Corredor

ウェブ、プログラミングの勉強メモ。

JavaScript のネストした連想配列に安全にアクセスするヘルパー関数を考える

JavaScript の仕様上よくやりがちな、TypeError: Cannot read property 'HOGE' of undefined` エラーに関して。

問題は何か

JSON オブジェクトや複雑なデータを表現した連想配列があるとする。

const data = {
  items: [
    {
      name: 'Foo',
      options: {
        isAdult: true
      }
    },
    {
      name: 'Bar'
    }
  ]
};

例えばこんな data という連想配列があったとする。トップレベルプロパティの items が配列で、0 番目の要素は nameoptions というプロパティを持つ。そして options の連想配列の中には isAdult というプロパティがある。

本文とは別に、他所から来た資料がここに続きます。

-- pv_equiv track=rewrite | github.com/bnjmacdonald/hansardparser | hansardparser/plenaryparser/build_training_set/mk_lines_corpus.py | _assign_label_codes
-- ===== SOURCE A (Python) =====
-- from typing import List, Tuple, Callable
--
-- def _assign_label_codes(labels: list) -> Tuple[List[int], dict]:
--     """converts str labels to int codes.
--
--     Returns:
--
--         all_labels_coded, label_codes: Tuple[List[int], dict]. First element of
--             tuple is list of label codes. Second element is dict containing
--             mapping of each unique label to its code.
--     """
--     label_codes = {}
--     labels_coded = []
--     for label in labels:
--         try:
--             code = label_codes[label]
--         except KeyError:
--             code = len(label_codes)
--             label_codes[label] = code
--         labels_coded.append(code)
--     return labels_coded, label_codes
-- ===== SOURCE B (Python) =====
-- from typing import List, Tuple
--
-- def _assign_label_codes(labels: list) -> Tuple[List[int], dict]:
--     unique = list(dict.fromkeys(labels))
--     label_codes = {label: i for i, label in enumerate(unique)}
--     labels_coded = [label_codes[label] for label in labels]
--     return labels_coded, label_codes
-- ===== Notes on version B (the rewrite author's own statement) =====
-- stated objective: idiomatic
-- what changed: The single interleaved try/except loop that grows the dict while coding is replaced by three separate passes: dedupe with dict.fromkeys (first-appearance order), build the code map with enumerate, then map the labels through it with a comprehension.
import Mathlib
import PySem

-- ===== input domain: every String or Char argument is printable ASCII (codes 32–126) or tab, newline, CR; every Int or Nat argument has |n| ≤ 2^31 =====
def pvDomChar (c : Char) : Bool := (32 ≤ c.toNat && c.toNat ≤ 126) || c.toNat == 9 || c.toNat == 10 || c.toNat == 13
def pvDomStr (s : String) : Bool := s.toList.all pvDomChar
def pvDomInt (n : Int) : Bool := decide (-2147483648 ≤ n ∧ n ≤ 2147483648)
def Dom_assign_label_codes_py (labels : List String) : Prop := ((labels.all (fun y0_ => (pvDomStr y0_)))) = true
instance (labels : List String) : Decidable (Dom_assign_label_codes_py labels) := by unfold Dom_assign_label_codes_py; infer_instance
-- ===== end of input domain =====

-- B replaces A's interleaved try/except loop (grow the dict while coding) by three separate
-- passes: dedupe preserving first appearance, enumerate the unique labels, then map; same cost.

-- ===== PORT A =====
-- The Python dict is ported as an association list in insertion order; A only ever inserts
-- FRESH keys, so insertion = append and lookup = List.lookup (first match) — exact here.
-- `try: code = d[label] except KeyError:` is the `match` on the optional lookup.
def aLoop : List String → List (String × Int) → List Int → List Int × (List (String × Int))
  | [], d, acc => (acc, d)
  | l :: rest, d, acc =>
    match List.lookup l d with
    | some c => aLoop rest d (acc ++ [c])
    | none =>
      let c : Int := d.length
      aLoop rest (d ++ [(l, c)]) (acc ++ [c])

def assign_label_codes_py (labels : List String) : List Int × (List (String × Int)) :=
  aLoop labels [] []

-- ===== PORT B =====
-- list(dict.fromkeys(labels)): keys in first-appearance order (re-inserting an existing key
-- keeps its position, so it is exactly this fold).
def bUnique (labels : List String) : List String :=
  labels.foldl (fun u l => if u.contains l then u else u ++ [l]) []

def assign_label_codes_py_alt (labels : List String) : List Int × (List (String × Int)) :=
  let unique := bUnique labels
  let label_codes := (PySem.List.enumerate unique).map (fun p => (p.2, p.1))
  let labels_coded := labels.map (fun l => (List.lookup l label_codes).getD 0)
  (labels_coded, label_codes)

-- ===== PRECONDITION & SPEC =====
def Spec_assign_label_codes_py (labels : List String) (out : List Int × (List (String × Int))) : Prop := out = assign_label_codes_py_alt labels
instance (labels : List String) (out : List Int × (List (String × Int))) : Decidable (Spec_assign_label_codes_py labels out) := by unfold Spec_assign_label_codes_py; infer_instance

-- ===== CLAIM (what is proved, stated in full; the proofs are below) =====
def Claim_equal_assign_label_codes_py : Prop := ∀ (labels : List String), Dom_assign_label_codes_py labels → Spec_assign_label_codes_py labels (assign_label_codes_py labels)

-- ===== LEMMAS AND PROOFS =====

-- codesAux i u = the association list mapping u's elements to codes i, i+1, …
def codesAux (i : Int) : List String → List (String × Int)
  | [] => []
  | x :: xs => (x, i) :: codesAux (i + 1) xs

theorem codesAux_length (u : List String) : ∀ i : Int, (codesAux i u).length = u.length := by
  induction u with
  | nil => intro i; rfl
  | cons x xs ih => intro i; simp [codesAux, ih]

theorem codesAux_append (u v : List String) : ∀ i : Int,
    codesAux i (u ++ v) = codesAux i u ++ codesAux (i + u.length) v := by
  induction u with
  | nil => intro i; simp [codesAux]
  | cons x xs ih =>
    intro i
    have harg : i + 1 + (xs.length : Int) = i + ((xs.length : Int) + 1) := by ring
    simp only [List.cons_append, codesAux, ih, List.length_cons, List.cons_append]
    rw [harg]
    push_cast
    rfl

theorem lookup_codesAux_none {l : String} {u : List String} (h : l ∉ u) (i : Int) :
    List.lookup l (codesAux i u) = none := by
  induction u generalizing i with
  | nil => rfl
  | cons x xs ih =>
    simp only [List.mem_cons, not_or] at h
    have hbe : (l == x) = false := beq_eq_false_iff_ne.mpr h.1
    simp [codesAux, List.lookup, hbe, ih h.2]

theorem lookup_codesAux_isSome {l : String} {u : List String} (h : l ∈ u) (i : Int) :
    (List.lookup l (codesAux i u)).isSome := by
  induction u generalizing i with
  | nil => cases h
  | cons x xs ih =>
    by_cases hx : l = x
    · simp [codesAux, hx]
    · have hm : l ∈ xs := by
        rcases List.mem_cons.mp h with h' | h'
        · exact absurd h' hx
        · exact h'
      have hbe : (l == x) = false := beq_eq_false_iff_ne.mpr hx
      simp [codesAux, List.lookup, hbe, ih hm]

theorem lookup_codesAux_prefix {l : String} {u : List String} (h : l ∈ u) (v : List String) (i : Int) :
    List.lookup l (codesAux i (u ++ v)) = List.lookup l (codesAux i u) := by
  induction u generalizing i with
  | nil => cases h
  | cons x xs ih =>
    by_cases hx : l = x
    · simp [codesAux, hx]
    · have hm : l ∈ xs := by
        rcases List.mem_cons.mp h with h' | h'
        · exact absurd h' hx
        · exact h'
      have hbe : (l == x) = false := beq_eq_false_iff_ne.mpr hx
      simp [codesAux, List.lookup, hbe, ih hm]

theorem lookup_codesAux_new {l : String} {u : List String} (h : l ∉ u) (i : Int) :
    List.lookup l (codesAux i (u ++ [l])) = some (i + u.length) := by
  induction u generalizing i with
  | nil => simp [codesAux]
  | cons x xs ih =>
    simp only [List.mem_cons, not_or] at h
    have hbe : (l == x) = false := beq_eq_false_iff_ne.mpr h.1
    simp only [List.cons_append, codesAux, List.lookup, hbe, ih h.2, List.length_cons]
    push_cast
    congr 1
    ring

-- the dedupe step of B
def ustep (u : List String) (l : String) : List String := if u.contains l then u else u ++ [l]

theorem ext_prefix (ls : List String) : ∀ u : List String, ∃ v, ls.foldl ustep u = u ++ v := by
  induction ls with
  | nil => intro u; exact ⟨[], by simp⟩
  | cons l ls ih =>
    intro u
    by_cases h : l ∈ u
    · obtain ⟨v, hv⟩ := ih u
      exact ⟨v, by simp only [List.foldl_cons, ustep, List.contains_eq_mem, h]; simpa using hv⟩
    · obtain ⟨v, hv⟩ := ih (u ++ [l])
      refine ⟨[l] ++ v, ?_⟩
      simp only [List.foldl_cons, ustep, List.contains_eq_mem, h, decide_false]
      rw [if_neg (by simp), hv]
      simp
  
theorem aLoop_invariant (rest : List String) : ∀ (u : List String) (acc : List Int),
    aLoop rest (codesAux 0 u) acc =
      (acc ++ rest.map (fun l => (List.lookup l (codesAux 0 (rest.foldl ustep u))).getD 0),
       codesAux 0 (rest.foldl ustep u)) := by
  induction rest with
  | nil => intro u acc; simp [aLoop]
  | cons l rest ih =>
    intro u acc
    by_cases h : l ∈ u
    · obtain ⟨c, hlook⟩ := Option.isSome_iff_exists.mp (lookup_codesAux_isSome h 0)
      have hfold : (l :: rest).foldl ustep u = rest.foldl ustep u := by
        simp [List.foldl_cons, ustep, h]
      rw [hfold]
      obtain ⟨v, hv⟩ := ext_prefix rest u
      have hstable : List.lookup l (codesAux 0 (rest.foldl ustep u)) =
          List.lookup l (codesAux 0 u) := by rw [hv]; exact lookup_codesAux_prefix h v 0
      simp only [aLoop, hlook, ih u (acc ++ [c]), List.map_cons, hstable]
      simp
    · have hlook : List.lookup l (codesAux 0 u) = none := lookup_codesAux_none h 0
      have hfold : (l :: rest).foldl ustep u = rest.foldl ustep (u ++ [l]) := by
        simp [List.foldl_cons, ustep, h]
      rw [hfold]
      have hgrow : codesAux 0 u ++ [(l, ((codesAux 0 u).length : Int))] = codesAux 0 (u ++ [l]) := by
        rw [codesAux_append, codesAux_length]
        simp [codesAux]
      obtain ⟨v, hv⟩ := ext_prefix rest (u ++ [l])
      have hstable : List.lookup l (codesAux 0 (rest.foldl ustep (u ++ [l]))) =
          some ((u.length : Int)) := by
        rw [hv, lookup_codesAux_prefix (by simp) v 0, lookup_codesAux_new h 0]
        simp
      simp only [aLoop, hlook, hgrow, ih (u ++ [l]) _, List.map_cons, hstable]
      simp [codesAux_length]

theorem enumerate_map_eq_codesAux (u : List String) : ∀ i : Int,
    (PySem.List.enumerate u i).map (fun p => (p.2, p.1)) = codesAux i u := by
  induction u with
  | nil => intro i; rfl
  | cons x xs ih => intro i; simp [PySem.List.enumerate_cons, codesAux, ih]

-- ===== VERDICT (by name: the statement is the Claim_ definition above) =====
theorem assign_label_codes_py_spec : Claim_equal_assign_label_codes_py := by
  intro labels _
  unfold Spec_assign_label_codes_py assign_label_codes_py assign_label_codes_py_alt bUnique
  have h := aLoop_invariant labels [] []
  simp only [codesAux] at h
  rw [show (fun (u : List String) (l : String) => if u.contains l then u else u ++ [l]) = ustep from rfl]
  rw [h]
  simp only [enumerate_map_eq_codesAux]
  simp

こんな時、isAdult プロパティの値を取得するには

const isAdult = data.items[0].options.isAdult;

と、ピリオドやブラケットで繋いでアクセスするワケだが、name: Bar のプロパティのように options プロパティがないモノに対して同様にアクセスしようとすると、

// name: 'Bar' の要素を拾うため items[1] を指定するが…
const isAdult = data.items[1].options.isAdult;

TypeError: Cannot read property 'isAdult' of undefined

このように、options がない = undefined であるために、undefined.isAdult とアクセスしたのと同様の状態になってしまい、エラーになってしまうのだ。Java でいう NullPointerException と並んで、JavaScript ではよくやってしまいがちなエラーだ。

ネストの深いプロパティにも安全にアクセスしたい

さて、このようなオブジェクトに対し、安全にアクセスしたいと思うのは自然な流れだろうが、どうしたらいいか。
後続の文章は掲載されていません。